* Exercise objective *
Copy out, from the entries below, each line holding the string "json".

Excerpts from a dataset
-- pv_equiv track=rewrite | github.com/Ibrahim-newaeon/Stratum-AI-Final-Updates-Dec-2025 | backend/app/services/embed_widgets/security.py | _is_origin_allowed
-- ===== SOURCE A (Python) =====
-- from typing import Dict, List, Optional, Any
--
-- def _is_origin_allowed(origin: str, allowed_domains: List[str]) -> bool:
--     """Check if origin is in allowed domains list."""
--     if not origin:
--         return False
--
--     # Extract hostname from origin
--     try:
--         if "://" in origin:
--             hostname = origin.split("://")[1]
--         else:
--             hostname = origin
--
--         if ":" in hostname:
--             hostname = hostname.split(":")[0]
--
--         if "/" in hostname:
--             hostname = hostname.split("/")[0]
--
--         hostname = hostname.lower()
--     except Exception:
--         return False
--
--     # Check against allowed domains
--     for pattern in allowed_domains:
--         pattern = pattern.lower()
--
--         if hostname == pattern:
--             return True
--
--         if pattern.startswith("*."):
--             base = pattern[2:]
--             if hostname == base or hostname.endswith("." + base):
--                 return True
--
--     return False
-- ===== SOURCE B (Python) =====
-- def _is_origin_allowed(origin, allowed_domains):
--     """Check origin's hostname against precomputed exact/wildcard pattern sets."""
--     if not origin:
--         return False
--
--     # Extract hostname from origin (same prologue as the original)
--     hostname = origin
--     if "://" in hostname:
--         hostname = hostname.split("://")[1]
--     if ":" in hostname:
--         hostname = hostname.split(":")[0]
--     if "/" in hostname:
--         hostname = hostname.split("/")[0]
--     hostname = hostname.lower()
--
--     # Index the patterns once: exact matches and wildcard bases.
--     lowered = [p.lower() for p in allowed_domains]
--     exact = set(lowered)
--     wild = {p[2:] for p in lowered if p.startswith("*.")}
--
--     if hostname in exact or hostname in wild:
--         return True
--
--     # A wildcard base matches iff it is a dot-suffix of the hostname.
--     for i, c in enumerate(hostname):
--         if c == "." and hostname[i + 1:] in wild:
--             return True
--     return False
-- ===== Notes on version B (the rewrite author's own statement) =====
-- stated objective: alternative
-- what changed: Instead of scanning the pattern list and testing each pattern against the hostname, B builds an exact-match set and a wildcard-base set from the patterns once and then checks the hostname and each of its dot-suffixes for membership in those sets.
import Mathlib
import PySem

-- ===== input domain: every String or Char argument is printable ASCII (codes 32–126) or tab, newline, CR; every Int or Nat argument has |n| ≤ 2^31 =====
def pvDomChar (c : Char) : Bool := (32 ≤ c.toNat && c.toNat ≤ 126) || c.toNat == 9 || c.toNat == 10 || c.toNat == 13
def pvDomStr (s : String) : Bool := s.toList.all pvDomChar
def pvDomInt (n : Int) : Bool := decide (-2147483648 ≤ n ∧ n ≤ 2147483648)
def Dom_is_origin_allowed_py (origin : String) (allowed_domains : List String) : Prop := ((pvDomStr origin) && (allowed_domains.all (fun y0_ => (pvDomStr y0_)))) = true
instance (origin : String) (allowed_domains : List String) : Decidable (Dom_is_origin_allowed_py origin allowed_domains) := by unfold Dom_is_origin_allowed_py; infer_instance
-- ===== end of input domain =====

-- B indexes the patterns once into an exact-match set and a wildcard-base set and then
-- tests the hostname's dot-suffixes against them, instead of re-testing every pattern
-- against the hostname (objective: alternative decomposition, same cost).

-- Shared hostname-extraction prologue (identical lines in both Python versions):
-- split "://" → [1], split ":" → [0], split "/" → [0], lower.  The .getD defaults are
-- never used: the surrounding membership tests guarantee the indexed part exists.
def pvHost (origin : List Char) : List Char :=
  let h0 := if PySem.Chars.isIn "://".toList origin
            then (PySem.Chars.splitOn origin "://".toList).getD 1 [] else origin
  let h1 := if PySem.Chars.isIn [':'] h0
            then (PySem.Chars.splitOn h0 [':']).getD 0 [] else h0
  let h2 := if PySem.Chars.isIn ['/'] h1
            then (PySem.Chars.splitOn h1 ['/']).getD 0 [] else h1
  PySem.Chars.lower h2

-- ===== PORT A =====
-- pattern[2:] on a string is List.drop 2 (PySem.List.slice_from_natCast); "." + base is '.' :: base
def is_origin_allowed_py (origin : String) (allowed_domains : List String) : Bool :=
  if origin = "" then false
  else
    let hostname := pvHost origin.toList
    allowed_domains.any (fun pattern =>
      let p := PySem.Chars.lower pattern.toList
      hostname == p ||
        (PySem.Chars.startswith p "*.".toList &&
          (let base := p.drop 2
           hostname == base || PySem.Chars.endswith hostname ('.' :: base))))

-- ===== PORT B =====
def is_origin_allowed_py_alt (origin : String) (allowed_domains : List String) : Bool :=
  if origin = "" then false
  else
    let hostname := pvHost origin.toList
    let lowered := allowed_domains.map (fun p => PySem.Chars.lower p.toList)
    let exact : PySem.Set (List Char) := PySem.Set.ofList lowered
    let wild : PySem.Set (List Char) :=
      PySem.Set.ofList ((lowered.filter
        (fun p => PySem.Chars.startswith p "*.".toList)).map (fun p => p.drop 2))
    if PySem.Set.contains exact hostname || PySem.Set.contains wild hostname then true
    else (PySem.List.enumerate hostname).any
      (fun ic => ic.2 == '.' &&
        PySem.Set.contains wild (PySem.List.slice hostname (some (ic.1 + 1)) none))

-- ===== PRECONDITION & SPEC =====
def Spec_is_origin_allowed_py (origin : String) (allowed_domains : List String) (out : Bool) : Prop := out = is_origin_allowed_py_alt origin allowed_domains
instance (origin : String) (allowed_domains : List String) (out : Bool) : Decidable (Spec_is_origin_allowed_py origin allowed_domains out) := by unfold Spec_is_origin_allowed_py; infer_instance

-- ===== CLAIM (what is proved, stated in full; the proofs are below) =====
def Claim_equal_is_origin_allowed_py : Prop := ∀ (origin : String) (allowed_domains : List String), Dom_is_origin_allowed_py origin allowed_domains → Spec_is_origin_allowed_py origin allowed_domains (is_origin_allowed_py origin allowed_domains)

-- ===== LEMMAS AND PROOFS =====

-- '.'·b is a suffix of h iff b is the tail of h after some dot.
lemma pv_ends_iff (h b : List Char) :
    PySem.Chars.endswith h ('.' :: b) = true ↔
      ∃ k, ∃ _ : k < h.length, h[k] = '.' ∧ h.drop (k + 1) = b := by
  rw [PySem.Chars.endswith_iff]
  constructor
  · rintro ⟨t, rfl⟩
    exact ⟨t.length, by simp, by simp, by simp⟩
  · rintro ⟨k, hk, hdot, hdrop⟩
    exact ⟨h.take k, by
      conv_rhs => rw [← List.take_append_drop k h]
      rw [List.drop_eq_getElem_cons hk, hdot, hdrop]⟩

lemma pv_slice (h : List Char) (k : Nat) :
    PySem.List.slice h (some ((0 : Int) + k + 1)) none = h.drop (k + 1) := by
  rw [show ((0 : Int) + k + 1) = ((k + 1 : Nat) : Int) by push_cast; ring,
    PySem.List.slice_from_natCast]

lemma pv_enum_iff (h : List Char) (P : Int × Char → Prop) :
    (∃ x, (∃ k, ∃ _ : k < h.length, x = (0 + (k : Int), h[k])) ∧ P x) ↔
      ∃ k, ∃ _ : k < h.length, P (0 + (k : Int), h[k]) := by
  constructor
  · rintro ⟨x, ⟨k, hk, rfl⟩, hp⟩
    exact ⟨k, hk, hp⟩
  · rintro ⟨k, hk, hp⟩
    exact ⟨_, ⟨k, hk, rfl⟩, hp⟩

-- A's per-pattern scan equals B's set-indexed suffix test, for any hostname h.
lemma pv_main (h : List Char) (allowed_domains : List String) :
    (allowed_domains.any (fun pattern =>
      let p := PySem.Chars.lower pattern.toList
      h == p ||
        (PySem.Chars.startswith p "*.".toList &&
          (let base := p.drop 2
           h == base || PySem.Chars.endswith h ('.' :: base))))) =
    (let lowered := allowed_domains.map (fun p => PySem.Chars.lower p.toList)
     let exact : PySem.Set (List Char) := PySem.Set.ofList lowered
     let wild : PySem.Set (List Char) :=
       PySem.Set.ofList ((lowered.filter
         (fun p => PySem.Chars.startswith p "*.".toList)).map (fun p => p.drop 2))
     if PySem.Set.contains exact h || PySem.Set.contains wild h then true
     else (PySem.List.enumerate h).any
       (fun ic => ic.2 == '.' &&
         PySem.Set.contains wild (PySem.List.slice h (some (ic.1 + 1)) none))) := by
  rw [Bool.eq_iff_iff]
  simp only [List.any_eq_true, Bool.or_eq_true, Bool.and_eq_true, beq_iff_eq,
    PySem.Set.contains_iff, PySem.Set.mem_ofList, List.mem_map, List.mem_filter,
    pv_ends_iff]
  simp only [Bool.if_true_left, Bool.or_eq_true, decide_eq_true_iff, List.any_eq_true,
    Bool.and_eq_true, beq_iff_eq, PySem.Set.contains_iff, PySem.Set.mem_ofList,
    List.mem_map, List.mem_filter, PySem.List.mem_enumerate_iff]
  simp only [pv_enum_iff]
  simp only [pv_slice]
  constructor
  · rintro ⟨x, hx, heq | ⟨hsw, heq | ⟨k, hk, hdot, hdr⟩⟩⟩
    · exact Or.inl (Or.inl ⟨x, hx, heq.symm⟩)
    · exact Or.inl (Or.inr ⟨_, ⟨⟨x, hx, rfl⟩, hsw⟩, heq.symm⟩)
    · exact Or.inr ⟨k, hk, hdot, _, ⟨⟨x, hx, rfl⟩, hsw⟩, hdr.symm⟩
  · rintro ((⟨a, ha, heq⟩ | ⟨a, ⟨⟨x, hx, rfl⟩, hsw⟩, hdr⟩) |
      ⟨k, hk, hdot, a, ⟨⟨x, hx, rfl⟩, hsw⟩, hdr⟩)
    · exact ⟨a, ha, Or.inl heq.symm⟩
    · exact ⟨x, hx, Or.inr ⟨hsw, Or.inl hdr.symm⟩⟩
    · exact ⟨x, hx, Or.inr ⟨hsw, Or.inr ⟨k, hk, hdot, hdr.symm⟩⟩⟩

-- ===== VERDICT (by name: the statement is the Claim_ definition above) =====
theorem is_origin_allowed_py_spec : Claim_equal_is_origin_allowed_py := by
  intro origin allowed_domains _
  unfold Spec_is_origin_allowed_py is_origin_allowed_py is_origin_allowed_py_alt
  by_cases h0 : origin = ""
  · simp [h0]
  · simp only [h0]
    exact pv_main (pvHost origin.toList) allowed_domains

---

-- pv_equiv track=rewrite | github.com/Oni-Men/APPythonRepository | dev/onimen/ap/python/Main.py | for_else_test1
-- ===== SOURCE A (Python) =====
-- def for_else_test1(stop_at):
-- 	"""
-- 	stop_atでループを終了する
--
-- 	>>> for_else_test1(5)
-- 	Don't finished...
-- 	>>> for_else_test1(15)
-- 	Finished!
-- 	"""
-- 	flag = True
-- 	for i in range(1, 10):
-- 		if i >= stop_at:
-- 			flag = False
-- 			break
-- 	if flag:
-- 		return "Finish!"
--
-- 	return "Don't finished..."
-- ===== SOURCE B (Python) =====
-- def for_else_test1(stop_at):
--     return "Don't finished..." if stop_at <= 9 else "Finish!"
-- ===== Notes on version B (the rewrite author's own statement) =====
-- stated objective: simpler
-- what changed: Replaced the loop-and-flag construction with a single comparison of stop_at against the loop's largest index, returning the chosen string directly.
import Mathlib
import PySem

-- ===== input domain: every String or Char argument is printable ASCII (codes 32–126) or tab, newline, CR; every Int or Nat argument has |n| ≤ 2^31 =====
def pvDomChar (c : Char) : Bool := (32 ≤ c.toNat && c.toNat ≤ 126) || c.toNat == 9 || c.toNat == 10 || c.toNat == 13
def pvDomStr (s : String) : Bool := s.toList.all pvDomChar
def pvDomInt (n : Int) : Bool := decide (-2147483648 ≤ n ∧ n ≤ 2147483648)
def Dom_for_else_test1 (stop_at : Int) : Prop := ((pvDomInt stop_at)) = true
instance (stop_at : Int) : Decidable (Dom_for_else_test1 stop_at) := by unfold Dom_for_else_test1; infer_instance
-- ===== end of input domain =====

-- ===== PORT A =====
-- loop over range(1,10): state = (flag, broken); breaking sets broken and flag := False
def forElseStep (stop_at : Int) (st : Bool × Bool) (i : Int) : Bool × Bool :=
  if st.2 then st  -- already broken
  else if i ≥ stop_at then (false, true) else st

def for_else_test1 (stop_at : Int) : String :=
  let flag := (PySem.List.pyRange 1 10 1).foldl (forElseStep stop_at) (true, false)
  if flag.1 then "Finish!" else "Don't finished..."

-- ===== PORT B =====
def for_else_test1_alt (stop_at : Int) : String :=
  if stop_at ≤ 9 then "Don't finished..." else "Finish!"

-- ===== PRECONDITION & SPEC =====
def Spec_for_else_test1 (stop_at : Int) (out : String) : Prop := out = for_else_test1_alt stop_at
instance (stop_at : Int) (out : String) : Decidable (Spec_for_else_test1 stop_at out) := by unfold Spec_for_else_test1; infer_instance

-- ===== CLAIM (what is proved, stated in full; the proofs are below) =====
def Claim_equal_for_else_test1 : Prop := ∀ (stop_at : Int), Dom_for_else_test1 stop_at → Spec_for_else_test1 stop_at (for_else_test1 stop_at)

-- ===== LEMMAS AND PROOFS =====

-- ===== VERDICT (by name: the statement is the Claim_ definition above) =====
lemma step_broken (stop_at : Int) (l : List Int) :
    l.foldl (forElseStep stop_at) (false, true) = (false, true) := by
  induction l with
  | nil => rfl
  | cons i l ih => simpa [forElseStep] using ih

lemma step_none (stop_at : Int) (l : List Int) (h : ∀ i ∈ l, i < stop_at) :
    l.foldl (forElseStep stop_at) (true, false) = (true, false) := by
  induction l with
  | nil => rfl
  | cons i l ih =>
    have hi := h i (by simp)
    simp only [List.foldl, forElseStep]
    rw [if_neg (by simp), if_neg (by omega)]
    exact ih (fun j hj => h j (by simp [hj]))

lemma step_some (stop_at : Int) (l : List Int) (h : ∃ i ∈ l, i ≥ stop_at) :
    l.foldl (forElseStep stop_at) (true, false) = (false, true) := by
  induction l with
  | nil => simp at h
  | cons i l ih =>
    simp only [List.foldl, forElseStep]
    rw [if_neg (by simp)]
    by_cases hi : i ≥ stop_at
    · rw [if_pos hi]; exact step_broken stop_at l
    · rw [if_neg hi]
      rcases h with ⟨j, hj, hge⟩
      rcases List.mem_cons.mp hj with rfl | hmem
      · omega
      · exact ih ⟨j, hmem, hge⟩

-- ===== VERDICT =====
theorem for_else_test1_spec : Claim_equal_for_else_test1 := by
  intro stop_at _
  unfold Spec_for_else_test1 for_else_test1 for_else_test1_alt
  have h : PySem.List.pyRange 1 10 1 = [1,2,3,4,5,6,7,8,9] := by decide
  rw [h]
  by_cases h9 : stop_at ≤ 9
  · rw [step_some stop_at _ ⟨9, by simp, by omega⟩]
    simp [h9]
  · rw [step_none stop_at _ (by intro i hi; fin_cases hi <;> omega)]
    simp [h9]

...

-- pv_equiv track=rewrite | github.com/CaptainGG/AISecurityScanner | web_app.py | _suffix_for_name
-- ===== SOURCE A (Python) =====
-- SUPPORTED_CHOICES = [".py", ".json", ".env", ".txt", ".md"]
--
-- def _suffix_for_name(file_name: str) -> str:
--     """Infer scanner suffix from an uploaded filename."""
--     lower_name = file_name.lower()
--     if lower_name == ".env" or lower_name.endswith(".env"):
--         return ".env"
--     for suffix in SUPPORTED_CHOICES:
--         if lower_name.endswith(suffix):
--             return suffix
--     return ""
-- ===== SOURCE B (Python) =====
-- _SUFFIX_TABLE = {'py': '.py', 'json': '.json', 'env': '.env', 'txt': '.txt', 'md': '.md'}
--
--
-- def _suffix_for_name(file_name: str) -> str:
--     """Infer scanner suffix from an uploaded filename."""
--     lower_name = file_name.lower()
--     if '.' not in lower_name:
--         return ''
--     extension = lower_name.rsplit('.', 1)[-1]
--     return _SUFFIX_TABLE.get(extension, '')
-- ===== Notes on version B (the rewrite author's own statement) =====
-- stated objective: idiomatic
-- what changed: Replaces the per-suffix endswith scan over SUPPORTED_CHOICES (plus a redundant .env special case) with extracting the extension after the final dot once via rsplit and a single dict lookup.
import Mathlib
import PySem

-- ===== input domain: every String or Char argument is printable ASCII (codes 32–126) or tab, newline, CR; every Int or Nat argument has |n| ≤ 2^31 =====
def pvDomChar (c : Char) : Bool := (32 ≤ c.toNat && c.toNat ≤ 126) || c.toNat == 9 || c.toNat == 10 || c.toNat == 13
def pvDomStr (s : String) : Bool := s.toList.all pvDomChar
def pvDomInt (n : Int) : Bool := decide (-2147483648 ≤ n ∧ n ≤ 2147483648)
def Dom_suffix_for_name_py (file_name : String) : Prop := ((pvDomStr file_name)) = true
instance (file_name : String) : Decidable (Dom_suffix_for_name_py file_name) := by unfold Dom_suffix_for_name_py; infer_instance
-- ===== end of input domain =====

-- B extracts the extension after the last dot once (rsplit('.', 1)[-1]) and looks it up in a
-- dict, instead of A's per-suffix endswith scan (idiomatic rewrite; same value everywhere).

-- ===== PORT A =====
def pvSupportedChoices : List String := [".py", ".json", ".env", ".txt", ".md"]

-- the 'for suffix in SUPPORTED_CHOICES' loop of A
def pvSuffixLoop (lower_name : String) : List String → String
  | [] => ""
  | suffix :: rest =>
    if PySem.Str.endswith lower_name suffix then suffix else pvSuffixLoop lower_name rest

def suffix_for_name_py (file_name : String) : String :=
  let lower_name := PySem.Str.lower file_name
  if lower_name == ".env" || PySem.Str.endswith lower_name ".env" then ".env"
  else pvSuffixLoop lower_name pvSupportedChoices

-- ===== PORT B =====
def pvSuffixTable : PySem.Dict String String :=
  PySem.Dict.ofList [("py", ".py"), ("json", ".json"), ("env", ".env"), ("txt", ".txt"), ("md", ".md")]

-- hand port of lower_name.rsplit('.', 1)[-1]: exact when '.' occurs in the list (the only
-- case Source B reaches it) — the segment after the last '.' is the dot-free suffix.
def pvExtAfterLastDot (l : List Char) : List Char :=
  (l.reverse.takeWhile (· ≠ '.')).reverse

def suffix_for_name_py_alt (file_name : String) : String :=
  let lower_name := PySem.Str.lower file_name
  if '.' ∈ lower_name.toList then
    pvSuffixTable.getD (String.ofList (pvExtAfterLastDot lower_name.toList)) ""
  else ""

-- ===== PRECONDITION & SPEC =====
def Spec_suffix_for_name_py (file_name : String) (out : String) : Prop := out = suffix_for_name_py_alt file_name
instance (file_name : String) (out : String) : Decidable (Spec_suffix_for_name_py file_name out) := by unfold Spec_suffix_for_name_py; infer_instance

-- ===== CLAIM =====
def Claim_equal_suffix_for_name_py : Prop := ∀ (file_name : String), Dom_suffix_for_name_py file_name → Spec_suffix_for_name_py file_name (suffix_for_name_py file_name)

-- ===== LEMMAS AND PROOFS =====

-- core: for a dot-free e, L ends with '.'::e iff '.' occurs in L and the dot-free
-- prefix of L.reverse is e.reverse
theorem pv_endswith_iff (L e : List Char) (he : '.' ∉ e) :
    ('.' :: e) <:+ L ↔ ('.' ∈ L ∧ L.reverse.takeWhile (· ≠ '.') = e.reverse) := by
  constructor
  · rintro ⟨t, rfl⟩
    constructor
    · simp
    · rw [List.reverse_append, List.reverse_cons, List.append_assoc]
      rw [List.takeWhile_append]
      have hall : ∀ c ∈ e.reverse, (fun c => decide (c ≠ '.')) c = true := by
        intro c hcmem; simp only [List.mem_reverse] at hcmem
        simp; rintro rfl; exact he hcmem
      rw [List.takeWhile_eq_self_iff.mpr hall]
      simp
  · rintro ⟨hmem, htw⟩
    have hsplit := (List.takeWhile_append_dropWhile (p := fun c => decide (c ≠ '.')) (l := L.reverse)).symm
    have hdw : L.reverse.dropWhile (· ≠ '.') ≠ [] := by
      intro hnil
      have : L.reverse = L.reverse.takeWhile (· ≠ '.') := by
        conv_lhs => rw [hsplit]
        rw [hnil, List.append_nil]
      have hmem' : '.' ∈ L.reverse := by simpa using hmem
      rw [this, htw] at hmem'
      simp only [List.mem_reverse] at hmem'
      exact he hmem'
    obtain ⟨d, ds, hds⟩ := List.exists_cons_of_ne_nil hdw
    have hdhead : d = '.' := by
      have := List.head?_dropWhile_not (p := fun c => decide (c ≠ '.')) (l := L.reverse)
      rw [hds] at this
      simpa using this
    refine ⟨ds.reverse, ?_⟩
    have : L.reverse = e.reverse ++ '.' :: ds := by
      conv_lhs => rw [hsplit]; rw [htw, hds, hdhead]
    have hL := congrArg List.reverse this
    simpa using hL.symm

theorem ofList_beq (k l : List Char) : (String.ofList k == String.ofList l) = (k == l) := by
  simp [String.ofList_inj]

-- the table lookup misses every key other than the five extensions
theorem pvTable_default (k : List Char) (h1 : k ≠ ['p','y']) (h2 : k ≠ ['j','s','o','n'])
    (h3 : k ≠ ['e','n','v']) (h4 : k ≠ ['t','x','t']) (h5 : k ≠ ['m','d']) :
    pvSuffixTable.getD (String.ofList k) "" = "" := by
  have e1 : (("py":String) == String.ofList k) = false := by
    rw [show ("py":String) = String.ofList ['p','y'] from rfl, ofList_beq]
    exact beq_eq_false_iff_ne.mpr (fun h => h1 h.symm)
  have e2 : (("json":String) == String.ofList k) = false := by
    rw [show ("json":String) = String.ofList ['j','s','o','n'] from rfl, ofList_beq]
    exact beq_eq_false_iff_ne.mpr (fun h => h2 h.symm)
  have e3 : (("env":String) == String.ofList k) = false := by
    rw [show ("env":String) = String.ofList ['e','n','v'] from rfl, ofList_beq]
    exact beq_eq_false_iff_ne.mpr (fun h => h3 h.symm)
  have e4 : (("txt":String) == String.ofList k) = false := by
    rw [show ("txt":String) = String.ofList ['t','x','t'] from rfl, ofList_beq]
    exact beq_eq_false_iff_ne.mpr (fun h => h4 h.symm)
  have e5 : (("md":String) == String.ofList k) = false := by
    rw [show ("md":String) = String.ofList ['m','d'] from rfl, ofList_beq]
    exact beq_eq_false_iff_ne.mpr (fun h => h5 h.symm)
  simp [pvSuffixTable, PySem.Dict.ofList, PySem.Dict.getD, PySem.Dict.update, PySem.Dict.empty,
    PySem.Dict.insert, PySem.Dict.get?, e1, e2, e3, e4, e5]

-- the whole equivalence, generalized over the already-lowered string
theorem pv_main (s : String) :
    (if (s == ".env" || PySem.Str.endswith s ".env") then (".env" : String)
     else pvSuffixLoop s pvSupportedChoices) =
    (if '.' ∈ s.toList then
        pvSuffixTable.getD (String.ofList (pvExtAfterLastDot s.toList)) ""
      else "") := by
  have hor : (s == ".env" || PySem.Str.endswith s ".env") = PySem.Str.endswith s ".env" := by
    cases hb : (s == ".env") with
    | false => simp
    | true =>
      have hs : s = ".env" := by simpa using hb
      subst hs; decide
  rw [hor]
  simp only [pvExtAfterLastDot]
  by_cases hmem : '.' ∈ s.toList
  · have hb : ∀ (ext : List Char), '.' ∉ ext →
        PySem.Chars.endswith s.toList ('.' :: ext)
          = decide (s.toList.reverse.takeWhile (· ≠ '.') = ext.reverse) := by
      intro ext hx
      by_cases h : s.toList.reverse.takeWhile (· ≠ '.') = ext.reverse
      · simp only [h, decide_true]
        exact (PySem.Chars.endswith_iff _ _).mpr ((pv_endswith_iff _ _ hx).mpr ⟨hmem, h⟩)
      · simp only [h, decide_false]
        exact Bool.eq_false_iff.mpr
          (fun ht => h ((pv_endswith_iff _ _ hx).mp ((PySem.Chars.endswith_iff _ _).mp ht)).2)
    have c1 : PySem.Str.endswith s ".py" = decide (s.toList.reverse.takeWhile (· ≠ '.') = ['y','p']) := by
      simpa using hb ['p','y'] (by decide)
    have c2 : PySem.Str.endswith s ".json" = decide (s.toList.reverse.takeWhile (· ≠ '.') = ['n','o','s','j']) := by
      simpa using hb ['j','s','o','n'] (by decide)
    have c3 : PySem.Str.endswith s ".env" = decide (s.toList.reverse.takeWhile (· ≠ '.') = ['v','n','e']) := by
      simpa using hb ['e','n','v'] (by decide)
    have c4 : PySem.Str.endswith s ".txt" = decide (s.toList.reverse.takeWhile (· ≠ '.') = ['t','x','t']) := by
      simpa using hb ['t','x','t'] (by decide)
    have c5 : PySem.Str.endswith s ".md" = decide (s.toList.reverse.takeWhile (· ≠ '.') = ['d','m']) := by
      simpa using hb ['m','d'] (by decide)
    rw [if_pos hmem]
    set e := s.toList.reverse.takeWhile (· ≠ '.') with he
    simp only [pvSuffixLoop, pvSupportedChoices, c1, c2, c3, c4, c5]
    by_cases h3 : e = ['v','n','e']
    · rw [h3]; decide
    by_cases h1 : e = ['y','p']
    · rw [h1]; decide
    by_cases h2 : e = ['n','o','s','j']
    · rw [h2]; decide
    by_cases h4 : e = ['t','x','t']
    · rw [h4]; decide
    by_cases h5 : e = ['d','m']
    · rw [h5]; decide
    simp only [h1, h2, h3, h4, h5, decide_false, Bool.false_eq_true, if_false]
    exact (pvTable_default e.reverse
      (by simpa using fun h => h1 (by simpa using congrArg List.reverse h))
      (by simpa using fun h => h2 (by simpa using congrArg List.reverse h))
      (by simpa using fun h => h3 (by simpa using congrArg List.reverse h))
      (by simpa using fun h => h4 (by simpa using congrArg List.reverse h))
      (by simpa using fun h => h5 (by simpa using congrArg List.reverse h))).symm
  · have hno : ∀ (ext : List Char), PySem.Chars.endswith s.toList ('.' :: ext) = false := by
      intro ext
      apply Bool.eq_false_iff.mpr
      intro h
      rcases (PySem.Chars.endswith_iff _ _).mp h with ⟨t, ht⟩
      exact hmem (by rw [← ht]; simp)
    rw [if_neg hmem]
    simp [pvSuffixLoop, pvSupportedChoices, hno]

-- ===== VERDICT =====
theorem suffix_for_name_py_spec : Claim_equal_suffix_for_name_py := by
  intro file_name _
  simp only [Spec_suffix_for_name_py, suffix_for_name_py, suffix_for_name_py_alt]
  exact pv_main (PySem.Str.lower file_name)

* Solution to this exercise *
-- SUPPORTED_CHOICES = [".py", ".json", ".env", ".txt", ".md"]
-- _SUFFIX_TABLE = {'py': '.py', 'json': '.json', 'env': '.env', 'txt': '.txt', 'md': '.md'}
def pvSupportedChoices : List String := [".py", ".json", ".env", ".txt", ".md"]
  PySem.Dict.ofList [("py", ".py"), ("json", ".json"), ("env", ".env"), ("txt", ".txt"), ("md", ".md")]
  have e2 : (("json":String) == String.ofList k) = false := by
    rw [show ("json":String) = String.ofList ['j','s','o','n'] from rfl, ofList_beq]
    have c2 : PySem.Str.endswith s ".json" = decide (s.toList.reverse.takeWhile (· ≠ '.') = ['n','o','s','j']) := by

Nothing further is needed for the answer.